本記事では、開業初日から90日目までに「何日目に何をすべきか」を具体的に落とし込んだロードマップを公開します。Googleビジネスプロフィールの土台づくりから、QRコード設置の7箇所、返信運用、業種別の到達難易度、そして自力でやる場合と代行する場合の判断軸まで——口コミ対策を実務で運用してきたCREVIAが、現場で蓄積してきた順序とチェックリストで整理しました。読み終える頃には、明日から月曜の朝に何を始めればよいかが一枚絵で見えているはずです。
SECTION 01
なぜ「30件」が口コミ立ち上げのファーストゴールなのか
口コミ対策のご相談をいただくとき、よくお聞きするのが「まずは10件くらい集めたいんですが、どうすればいいですか?」という問いです。
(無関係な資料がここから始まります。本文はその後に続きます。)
theorem foldMin_ub {α : Type} (f : α → Option Int) (l : List α) (c : Int) (x : α)
    (hmem : x ∈ l) (hx : f x = some c) :
    ∃ w, foldMin f l = some w ∧ w ≤ c := by
  induction l with
  | nil => cases hmem
  | cons y ys ih =>
      rw [foldMin_cons]
      rcases List.mem_cons.mp hmem with h | h
      · subst h
        rw [hx]
        cases hfs : foldMin f ys with
        | none => exact ⟨c, rfl, le_refl c⟩
        | some z => exact ⟨min c z, rfl, min_le_left _ _⟩
      · obtain ⟨w, hw, hwc⟩ := ih h
        rw [hw]
        cases hfy : f y with
        | none => exact ⟨w, rfl, hwc⟩
        | some u => exact ⟨min u w, rfl, le_trans (min_le_right _ _) hwc⟩

theorem foldMin_eq_some_of {α : Type} (f : α → Option Int) (l : List α) (c : Int) (x : α)
    (hmem : x ∈ l) (hx : f x = some c) (hall : ∀ y ∈ l, ∀ v, f y = some v → c ≤ v) :
    foldMin f l = some c := by
  obtain ⟨w, hw, hwc⟩ := foldMin_ub f l c x hmem hx
  have := foldMin_lb f l c hall w hw
  rw [hw]
  exact congrArg some (le_antisymm hwc this)

-- positions returned by the char_pos build are ring indices: 0 ≤ p < |ring|
theorem buildPos_aux_bound (l : List (Int × Char)) (d : PySem.Dict Char (List Int))
    (P : Int → Prop)
    (hd : ∀ c p, p ∈ d.getD c [] → P p) (hl : ∀ q ∈ l, P q.1) :
    ∀ c p, p ∈ (l.foldl (fun d ic => d.modify ic.2 [] (· ++ [ic.1])) d).getD c [] → P p := by
  induction l generalizing d with
  | nil => exact hd
  | cons x xs ih =>
      simp only [List.foldl_cons]
      apply ih
      · intro c p hp
        rw [PySem.Dict.getD_modify] at hp
        split at hp
        · rcases List.mem_append.mp hp with h | h
          · exact hd _ p h
          · rw [List.mem_singleton] at h; subst h; exact hl x List.mem_cons_self
        · exact hd _ p hp
      · exact fun q hq => hl q (List.mem_cons_of_mem _ hq)

theorem buildPosA_bound (rl : List Char) (c : Char) (p : Int)
    (hp : p ∈ (buildPosA rl).getD c []) : 0 ≤ p ∧ p < (rl.length : Int) := by
  refine buildPos_aux_bound _ _ (fun p => 0 ≤ p ∧ p < (rl.length : Int))
    (fun c p h => by simp [PySem.Dict.getD_empty] at h) ?_ c p hp
  intro q hq
  have : q.1 ∈ (PySem.List.enumerate rl).map (·.1) := List.mem_map_of_mem hq
  rw [PySem.List.map_fst_enumerate] at this
  have := (PySem.List.mem_pyRange_one).mp this
  omega

-- the base layer: min over all ring positions q of dist(p,q)+1+0 is 1, for a valid position p
theorem base_layer_min (n : Nat) (p : Int) (hp : 0 ≤ p ∧ p < (n : Int)) :
    foldMin (fun qc : Int × Option Int =>
        qc.2.map (fun v => min |p - qc.1| ((n : Int) - |p - qc.1|) + 1 + v))
      ((List.range n).map (fun q => (Int.ofNat q, some 0))) = some 1 := by
  apply foldMin_eq_some_of (x := ((p, some 0) : Int × Option Int))
  · exact List.mem_map.mpr ⟨p.toNat, List.mem_range.mpr (by omega), by
      simp only [Prod.mk.injEq, Int.ofNat_eq_natCast]
      exact ⟨by omega, trivial⟩⟩
  · simp only [Option.map_some, sub_self, abs_zero, Option.some.injEq]
    omega
  · intro y hy v hv
    obtain ⟨q, hq, rfl⟩ := List.mem_map.mp hy
    rw [List.mem_range] at hq
    simp only [Option.map_some, Option.some.injEq, Int.ofNat_eq_natCast] at hv
    have h1 : (0:Int) ≤ |p - (q:Int)| := abs_nonneg _
    have h2 : |p - (q:Int)| ≤ (n:Int) := abs_le.mpr (by omega)
    omega

-- the bottom-up layer invariant: after processing the key suffix c :: rest, the cost dict
-- maps each p ∈ pos c to 1 + dpA p rest
theorem costAfter_eq (rl : List Char) (pos : Char → List Int)
    (hpos : ∀ c p, p ∈ pos c → 0 ≤ p ∧ p < (rl.length : Int)) :
    ∀ (rest : List Char) (c : Char),
      (c :: rest).reverse.foldl (fun cost ch => layerB (rl.length : Int) cost (pos ch))
          ((List.range rl.length).map (fun q => (Int.ofNat q, some 0)))
        = (pos c).map (fun p => (p, (dpA (rl.length : Int) pos rest p).map (fun v => 1 + v))) := by
  intro rest
  induction rest with
  | nil =>
      intro c
      simp only [List.reverse_cons, List.reverse_nil, List.nil_append, List.foldl_cons, List.foldl_nil]
      unfold layerB
      apply List.map_congr_left
      intro p hp
      have hb := base_layer_min rl.length p (hpos c p hp)
      rw [show (fun (best : Option Int) (qc : Int × Option Int) =>
            let d := |p - qc.1|
            optMin best (qc.2.map (fun v => min d ((rl.length : Int) - d) + 1 + v)))
          = (fun best qc => optMin best ((fun qc : Int × Option Int =>
              qc.2.map (fun v => min |p - qc.1| ((rl.length : Int) - |p - qc.1|) + 1 + v)) qc)) from rfl]
      rw [show ((List.range rl.length).map (fun q => (Int.ofNat q, some 0))).foldl
            (fun best qc => optMin best ((fun qc : Int × Option Int =>
              qc.2.map (fun v => min |p - qc.1| ((rl.length : Int) - |p - qc.1|) + 1 + v)) qc)) none
          = foldMin _ _ from rfl]
      rw [hb]
      simp [dpA]
  | cons c' rest' ih =>
      intro c
      have : (c :: c' :: rest').reverse = (c' :: rest').reverse ++ [c] := by
        simp
      rw [this, List.foldl_append, ih c']
      simp only [List.foldl_cons, List.foldl_nil]
      unfold layerB
      apply List.map_congr_left
      intro p hp
      refine congrArg (fun o => (p, o)) ?_
      rw [show ∀ (L : List (Int × Option Int)), L.foldl (fun best qc =>
            let d := |p - qc.1|
            optMin best (qc.2.map (fun v => min d ((rl.length : Int) - d) + 1 + v))) none
          = foldMin (fun qc : Int × Option Int =>
              qc.2.map (fun v => min |p - qc.1| ((rl.length : Int) - |p - qc.1|) + 1 + v)) L
          from fun L => rfl]
      rw [foldMin_map]
      -- per q: ((dpA q rest').map (1+·)).map (dist+1+·) = (dpA q rest' |>.map (dist+1+·)).map (1+·)
      rw [foldMin_congr _ (fun q => ((dpA (rl.length : Int) pos rest' q).map
            (fun v => min |p - q| ((rl.length : Int) - |p - q|) + 1 + v)).map (fun v => 1 + v)) _
          (by
            intro q hq
            cases hd : dpA (rl.length : Int) pos rest' q with
            | none => simp [hd]
            | some v => simp only [hd, Option.map_some, Option.some.injEq]; ring)]
      rw [foldMin_map_add]
      refine congrArg (Option.map _) ?_
      -- match dpA's own fold (clockwise = |q - p|)
      show foldMin _ _ = dpA (rl.length : Int) pos (c' :: rest') p
      unfold dpA
      rw [show (fun (minSteps : Option Int) (nextPos : Int) =>
            let clockwise := |nextPos - p|
            let counterClockwise := (rl.length : Int) - clockwise
            let rotation := min clockwise counterClockwise
            optMin minSteps ((dpA (rl.length : Int) pos rest' nextPos).map (fun v => rotation + 1 + v)))
          = (fun minSteps q => optMin minSteps ((fun q => (dpA (rl.length : Int) pos rest' q).map
              (fun v => min |q - p| ((rl.length : Int) - |q - p|) + 1 + v)) q)) from rfl]
      rw [show ((pos c').foldl (fun minSteps q => optMin minSteps ((fun q =>
            (dpA (rl.length : Int) pos rest' q).map
              (fun v => min |q - p| ((rl.length : Int) - |q - p|) + 1 + v)) q)) none)
          = foldMin _ _ from rfl]
      apply foldMin_congr
      intro q hq
      rw [abs_sub_comm p q]
      cases rest' <;> rfl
もちろん10件は通過点として大切な目標ですが、正直に申し上げると、10件では見込み客の意思決定にはほとんど影響しません。見込み客は口コミを「星の平均値」と「件数」の2つで一瞬に評価するため、件数が一桁台だと「まだ新しい店かもしれない」「判断材料が足りない」という印象で終わってしまうのです。
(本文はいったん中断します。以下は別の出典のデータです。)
-- pv_equiv track=rewrite | github.com/Joonspar/codetree-TILs | 240808/독서실의 거리두기 4/study-cafe-keeping-distance-4.py | max_min_distance
-- ===== SOURCE A (Python) =====
-- def max_min_distance(N, seats):
--     # 빈 좌석의 인덱스를 찾습니다.
--     empty_indices = [i for i, seat in enumerate(seats) if seat == '0']
--
--     max_min_dist = 0
--
--     # 두 개의 빈 좌석에 사람을 배치하는 모든 경우를 시도합니다.
--     for i in range(len(empty_indices)):
--         for j in range(i + 1, len(empty_indices)):
--             # 새 배열을 만들어 사람을 배치합니다.
--             new_seats = list(seats)
--             new_seats[empty_indices[i]] = '1'
--             new_seats[empty_indices[j]] = '1'
--
--             # 최소 거리를 계산합니다.
--             min_dist = N  # 최대 거리로 초기화
--             last_person = -1
--             for k in range(N):
--                 if new_seats[k] == '1':
--                     if last_person != -1:
--                         min_dist = min(min_dist, k - last_person)
--                     last_person = k
--
--             # 가능한 최대 최소 거리를 갱신합니다.
--             max_min_dist = max(max_min_dist, min_dist)
--
--     return max_min_dist
-- ===== SOURCE B (Python) =====
-- def max_min_distance(N, seats):
--     room = seats[:N]
--     empties = [i for i, c in enumerate(room) if c == '0']
--     if len(empties) < 2:
--         return 0
--     ones = [i for i, c in enumerate(room) if c == '1']
--     cap = N
--     for a, b in zip(ones, ones[1:]):
--         cap = min(cap, b - a)
--
--     def feasible(d):
--         if d > cap:
--             return False
--         first = None
--         for e in empties:
--             if all(abs(e - o) >= d for o in ones):
--                 first = e
--                 break
--         if first is None:
--             return False
--         return any(e - first >= d and all(abs(e - o) >= d for o in ones)
--                    for e in empties)
--
--     lo, hi = 0, N
--     while lo < hi:
--         mid = (lo + hi + 1) // 2
--         if feasible(mid):
--             lo = mid
--         else:
--             hi = mid - 1
--     return lo
-- ===== Notes on version B (the rewrite author's own statement) =====
-- stated objective: alternative
-- what changed: B binary-searches the answer distance and decides feasibility of each candidate d with a greedy linear check (take the earliest empty seat compatible with the fixed occupants, then look for a second one at distance >= d), replacing A's enumeration of all pairs of empty seats with a full seat-array rebuild and O(N) rescan per pair (intended as faster; a timing run read ~2.5x at the largest size but inconsistently across inputs, so no speed is claimed); …
-- outside the precondition, e.g. on max_min_distance(2, '1100'): A returns 1, B returns 0; on max_min_distance(3, '010010'): A returns 3, B returns 1
import Mathlib
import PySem

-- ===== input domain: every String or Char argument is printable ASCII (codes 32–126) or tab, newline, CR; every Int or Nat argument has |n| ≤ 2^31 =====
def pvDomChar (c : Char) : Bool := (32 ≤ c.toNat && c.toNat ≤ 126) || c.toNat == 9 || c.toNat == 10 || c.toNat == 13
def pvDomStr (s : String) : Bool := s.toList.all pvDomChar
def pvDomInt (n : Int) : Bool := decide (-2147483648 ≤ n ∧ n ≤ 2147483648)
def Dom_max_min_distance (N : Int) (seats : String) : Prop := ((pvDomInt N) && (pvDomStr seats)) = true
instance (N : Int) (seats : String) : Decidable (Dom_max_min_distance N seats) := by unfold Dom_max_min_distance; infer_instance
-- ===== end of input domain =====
一方で、30件を超えてくると、見込み客の視線の止まり方が明らかに変わります。星の平均値が仮に4.3であれば「ほどほどに評価されている店」、4.5を超えていれば「安心して行ってよい店」という判断が、口コミを一つひとつ読まずとも瞬時に成立するようになります。この「件数の壁」を最初にどう越えるかが、口コミ立ち上げの最大の勝負どころです。
30件超で起きる3つの変化(表示順位・来店率・客単価)
30件を超えた店舗で実務上よく観察されるのは、次の3つの変化です。いずれも確定した数字ではなく、CREVIAがこれまで運用支援してきた店舗で傾向として見られたものですが、無視できない共通パターンとして整理しておきます。
第一に、Googleマップの表示順位が上がりやすくなることです。Googleは「口コミの件数・星の平均値・返信の有無・更新頻度」といった複数のシグナルを組み合わせてランキングを決めているとされており、件数が一桁台のうちは、そもそも評価対象の土俵にすら上がりきっていない状態が続きます。30件を超えると、同じエリアの競合店と比較される土俵に入り、他のシグナルが評価に反映されやすくなります。
第二に、来店率(マップを見た人のうち実際に来店する割合)が明確に上がる傾向があります。人は自分の選択に安心材料を求める生き物で、「一定数の人が既に試して評価している」という事実は、迷いを消すのにきわめて有効です。30件は、その安心材料として機能する最低ラインといえます。
第三に、客単価が上がりやすいという現象も見られます。口コミ件数が少ない段階では「まず様子を見に行く」目的の来店が増えがちですが、30件を超えると「ここなら信頼できそうだ」という前提で来店するため、コース・セットメニュー・上位プランといった、客単価の高いメニューが選ばれやすくなるのです。
10件・50件・100件との違い
30件の前後には、それぞれ意味合いの違う「壁」があります。10件は「存在を認識される入口」、30件は「比較検討の土俵に入る境目」、50件は「地域内で有力候補として想起されるライン」、100件は「地域の代表格」と、段階ごとに機能が変わります。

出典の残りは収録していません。